Кажется, недели через две после ее выписки меня перевели из группы повышенного риска. Боб исчез, и я вновь остался один на один с собой. Окно в палату было открыто, и вещи оживали от сквозняка, как в далеком детстве, и разбросанная по полу одежда вновь превращалась в тела мертвецов. Когда я был ребенком, отец и шестеро его братьев выходили на шхуне из Ильвако, штат Вашингтон, расставлять неводы на лосося. Раз в два года кто-нибудь из братьев непременно тонул, и тело выбрасывало прибоем к болотистым берегам реки Чехалис. Похороны растягивались на несколько дней, а порой длились неделями, если не месяцами, пока уцелевшим братьям не наскучивало сходиться каждый вечер в баре «Прилив», где, напившись, они молча пялились друг на друга, как полусонные жабы. Я же бодрствовал дома в одиночестве (а ведь мать где-то и сейчас есть, только я ее не знаю), и в каждой рубашке на полу мне чудился дядя-утопленник, и, боясь сойти с шаткого плотика кровати, я пережидал бесконечно тянувшуюся ночь с ее густым, полным неясных предчувствий океаническим туманом и вспышками маяка на косе, от которых приходили в движение страшные зеленые тени на стенах.
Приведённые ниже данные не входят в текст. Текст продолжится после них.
-- pv_equiv track=rewrite | github.com/l33tdawg/aether | core/precision_analyzer.py | _has_rounding_handling
-- ===== SOURCE A (Python) =====
-- def _has_rounding_handling(contract_content: str, line_number: int) -> bool:
--     """Check if there's rounding handling nearby"""
--     lines = contract_content.split('\n')
--
--     # Check lines before and after
--     start_line = max(0, line_number - 5)
--     end_line = min(len(lines), line_number + 5)
--
--     for i in range(start_line, end_line):
--         if i < len(lines):
--             line = lines[i]
--             # Check for rounding handling patterns (function calls only)
--             if any(func in line.lower() for func in ['round(', 'ceil(', 'floor(', 'truncate(']):
--                 return True
--
--     return False
-- ===== SOURCE B (Python) =====
-- def _has_rounding_handling(contract_content: str, line_number: int) -> bool:
--     """Check if there's rounding handling nearby"""
--     # Single streaming pass over the whole lowercased text with a running line
--     # counter: no split into lines, no per-line rescans.  The patterns contain
--     # no newline, so a match never crosses a line boundary, and the window test
--     # line_number-5 <= i < line_number+5 (with i a real line index) is the same
--     # as A's clamped range.
--     text = contract_content.lower()
--     patterns = ('round(', 'ceil(', 'floor(', 'truncate(')
--     line_idx = 0
--     for pos in range(len(text)):
--         if text[pos] == '\n':
--             line_idx += 1
--         elif line_number - 5 <= line_idx < line_number + 5 and any(
--                 text.startswith(p, pos) for p in patterns):
--             return True
--     return False
-- ===== Notes on version B (the rewrite author's own statement) =====
-- stated objective: alternative
-- what changed: B never splits the text into lines: it makes one streaming pass over the whole lowercased string with a running line counter, testing at each position whether the current line index lies in [line_number-5, line_number+5) and whether one of the four patterns starts there, instead of A's build-line-list-then-loop-over-a-clamped-index-range-with-a-per-line-substring-scan.
import Mathlib
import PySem

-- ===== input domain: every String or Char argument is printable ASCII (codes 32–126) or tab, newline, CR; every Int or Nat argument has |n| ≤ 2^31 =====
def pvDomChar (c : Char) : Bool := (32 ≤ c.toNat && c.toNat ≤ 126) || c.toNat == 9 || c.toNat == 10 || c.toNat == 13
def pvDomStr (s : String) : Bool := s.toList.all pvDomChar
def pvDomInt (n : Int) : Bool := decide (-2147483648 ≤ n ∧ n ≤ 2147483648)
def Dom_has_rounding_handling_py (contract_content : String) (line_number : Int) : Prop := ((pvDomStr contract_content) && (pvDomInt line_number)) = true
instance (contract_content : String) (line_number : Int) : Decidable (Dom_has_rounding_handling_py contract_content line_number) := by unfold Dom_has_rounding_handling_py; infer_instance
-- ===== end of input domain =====

-- B replaces A's split-into-lines + clamped-index-range loop with a per-line substring scan by a
-- single streaming pass over the whole lowercased text that maintains a running line counter and
-- tests the four patterns at each position (objective: alternative algorithm, no line list built).

-- ===== PORT A =====
def has_rounding_handling_py (contract_content : String) (line_number : Int) : Bool :=
  let lines := (PySem.Str.split? contract_content "\n").getD []   -- split? is always some: sep "\n" ≠ ""
  let start_line := max 0 (line_number - 5)
  let end_line := min (lines.length : Int) (line_number + 5)
  -- 'for i in range(...): if …: return True' / final 'return False' is List.any
  (PySem.List.pyRange start_line end_line 1).any (fun i =>
    if i < (lines.length : Int) then
      match PySem.List.pyGet? lines i with
      | some line =>
          (["round(", "ceil(", "floor(", "truncate("] : List String).any
            (fun func => PySem.Str.isIn func (PySem.Str.lower line))
      | none => false   -- unreachable: 0 ≤ i < len(lines) inside the range
    else false)

-- ===== PORT B =====
-- the four patterns, as code-point lists (Source B's tuple 'patterns')
def pvAltPats : List (List Char) :=
  ["round(".toList, "ceil(".toList, "floor(".toList, "truncate(".toList]

-- Source B's 'for pos in range(len(text))' with early return: recursion over the suffixes of text,
-- carrying the running line index; text.startswith(p, pos) is p.isPrefixOf (the suffix at pos)
def pvAltLoop (lo hi : Int) : List Char → Int → Bool
  | [], _ => false
  | c :: rest, i =>
    if c = '\n' then pvAltLoop lo hi rest (i + 1)
    else if (decide (lo ≤ i) && decide (i < hi)) && pvAltPats.any (fun p => p.isPrefixOf (c :: rest))
         then true
         else pvAltLoop lo hi rest i

def has_rounding_handling_py_alt (contract_content : String) (line_number : Int) : Bool :=
  let text := PySem.Chars.lower contract_content.toList   -- contract_content.lower()
  pvAltLoop (line_number - 5) (line_number + 5) text 0

-- ===== PRECONDITION & SPEC =====
def Spec_has_rounding_handling_py (contract_content : String) (line_number : Int) (out : Bool) : Prop := out = has_rounding_handling_py_alt contract_content line_number
instance (contract_content : String) (line_number : Int) (out : Bool) : Decidable (Spec_has_rounding_handling_py contract_content line_number out) := by unfold Spec_has_rounding_handling_py; infer_instance

-- ===== CLAIM (what is proved, stated in full; the proofs are below) =====
def Claim_equal_has_rounding_handling_py : Prop := ∀ (contract_content : String) (line_number : Int), Dom_has_rounding_handling_py contract_content line_number → Spec_has_rounding_handling_py contract_content line_number (has_rounding_handling_py contract_content line_number)

-- ===== LEMMAS AND PROOFS =====

theorem pySplitOn_go_eq (c : Char) :
    ∀ (fuel : Nat) (l cur : List Char) (acc2 : List (List Char)), l.length ≤ fuel →
    ∃ h t, List.splitOn c l = h :: t ∧
      PySem.Chars.splitOn.go [c] fuel l cur acc2 = acc2.reverse ++ (cur.reverse ++ h) :: t := by
  intro fuel
  induction fuel with
  | zero =>
    intro l cur acc2 hl
    have : l = [] := List.eq_nil_of_length_eq_zero (by omega)
    subst this
    refine ⟨[], [], by simp [List.splitOn, List.splitOnP_nil], ?_⟩
    simp [PySem.Chars.splitOn.go]
  | succ fuel ih =>
    intro l cur acc2 hl
    cases l with
    | nil =>
      refine ⟨[], [], by simp [List.splitOn, List.splitOnP_nil], ?_⟩
      simp [PySem.Chars.splitOn.go]
    | cons d rest =>
      by_cases hd : d = c
      · subst hd
        obtain ⟨h, t, hsp, hgo⟩ := ih rest [] (cur.reverse :: acc2) (by simp at hl; omega)
        refine ⟨[], h :: t, ?_, ?_⟩
        · simp only [List.splitOn, List.splitOnP_cons] at hsp ⊢
          rw [if_pos (by simp), hsp]
        · rw [PySem.Chars.splitOn.go]
          rw [if_pos (by simp [List.isPrefixOf])]
          simp only [List.length_cons, List.length_nil, Nat.zero_add, List.drop_succ_cons, List.drop_zero]
          rw [hgo]
          simp
      · obtain ⟨h, t, hsp, hgo⟩ := ih rest (d :: cur) acc2 (by simp at hl; omega)
        refine ⟨d :: h, t, ?_, ?_⟩
        · simp only [List.splitOn, List.splitOnP_cons] at hsp ⊢
          rw [if_neg (by simp [hd]), hsp]
          simp [List.modifyHead]
        · rw [PySem.Chars.splitOn.go]
          rw [if_neg (by simp [List.isPrefixOf]; exact fun he => hd he.symm)]
          rw [hgo]
          simp


theorem pySplitOn_eq (c : Char) (s : List Char) :
    PySem.Chars.splitOn s [c] = List.splitOn c s := by
  unfold PySem.Chars.splitOn
  obtain ⟨h, t, hsp, hgo⟩ := pySplitOn_go_eq c (s.length + 1) s [] [] (by omega)
  rw [hgo, hsp]
  simp


theorem not_mem_of_mem_splitOn (c : Char) (l : List Char) :
    ∀ p ∈ List.splitOn c l, c ∉ p := by
  induction l with
  | nil => simp [List.splitOn]
  | cons x xs ih =>
    intro p hp
    simp only [List.splitOn, List.splitOnP_cons] at hp ih
    by_cases hx : x = c
    · simp [hx] at hp
      rcases hp with rfl | hp
      · simp
      · exact ih p hp
    · rw [if_neg (by simp [hx])] at hp
      cases hsp : List.splitOnP (fun a => a == c) xs with
      | nil => exact absurd hsp (List.splitOnP_ne_nil _ _)
      | cons h t =>
        rw [hsp] at hp
        simp only [List.modifyHead] at hp
        rcases List.mem_cons.mp hp with rfl | hp
        · intro hm
          rcases List.mem_cons.mp hm with rfl | hm
          · exact hx rfl
          · exact ih h (hsp ▸ List.mem_cons_self) hm
        · exact ih p (hsp ▸ List.mem_cons_of_mem _ hp)


theorem lowerChar_ne_newline (c : Char) (h : c ≠ '\n') : PySem.Chars.lowerChar c ≠ '\n' := by
  unfold PySem.Chars.lowerChar PySem.Chars.isupper
  split_ifs with hu
  · have h3 : ('A' ≤ c ∧ c ≤ 'Z') := by
      by_contra hc
      simp [hc] at hu
    have h4 : 65 ≤ c.toNat ∧ c.toNat ≤ 90 := by
      constructor
      · exact h3.1
      · exact h3.2
    intro he
    have h2 := congrArg Char.toNat he
    rw [Char.toNat_ofNat] at h2
    have hv : (c.toNat + 32).isValidChar := by
      left; omega
    rw [if_pos hv] at h2
    have : ('\n').toNat = 10 := by decide
    omega
  · exact h


theorem map_intercalate {α β : Type} (g : α → β) (s : List α) (l : List (List α)) :
    List.map g (List.intercalate s l) = List.intercalate (List.map g s) (List.map (List.map g) l) := by
  induction l with
  | nil => simp [List.intercalate]
  | cons c rest ih =>
    cases rest with
    | nil => simp [List.intercalate]
    | cons c' r =>
      have h2 : List.intercalate (List.map g s) (List.map g c :: List.map g c' :: List.map (List.map g) r)
          = List.map g c ++ List.map g s ++ List.intercalate (List.map g s) (List.map g c' :: List.map (List.map g) r) := by
        simp [List.intercalate]
      simp only [List.map_cons]
      rw [h2]
      have h3 : List.intercalate s (c :: c' :: r) = c ++ s ++ List.intercalate s (c' :: r) := by
        simp [List.intercalate]
      rw [h3]
      simp only [List.map_append]
      rw [ih]
      simp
Вот и теперь я натянул одеяло на голову. «Отче наш, иже еси на небесех…», и т. д., и т. д., «и ныне, и присно, и во веки веков, аминь!» Не заснув даже после своих воображаемых похорон, я выглянул из-под шелковой оторочки одеяла и стал смотреть в потолок, слушая монотонные жалобы больных, говоривших по платному телефону в коридоре: (20:02)… «Мои родители были несчастны в браке, но потом развелись и стали еще несчастнее»… (20:07)… «А вот скоро я тебе покажу, что со мной. Возьму бритву и полосну. И закричу криком. А потом явлюсь на суд и всех забрызгаю кровью»… (20:47)… «Тайленолом не отравиться. Только печень посадишь, а подыхать будешь долго и мучительно».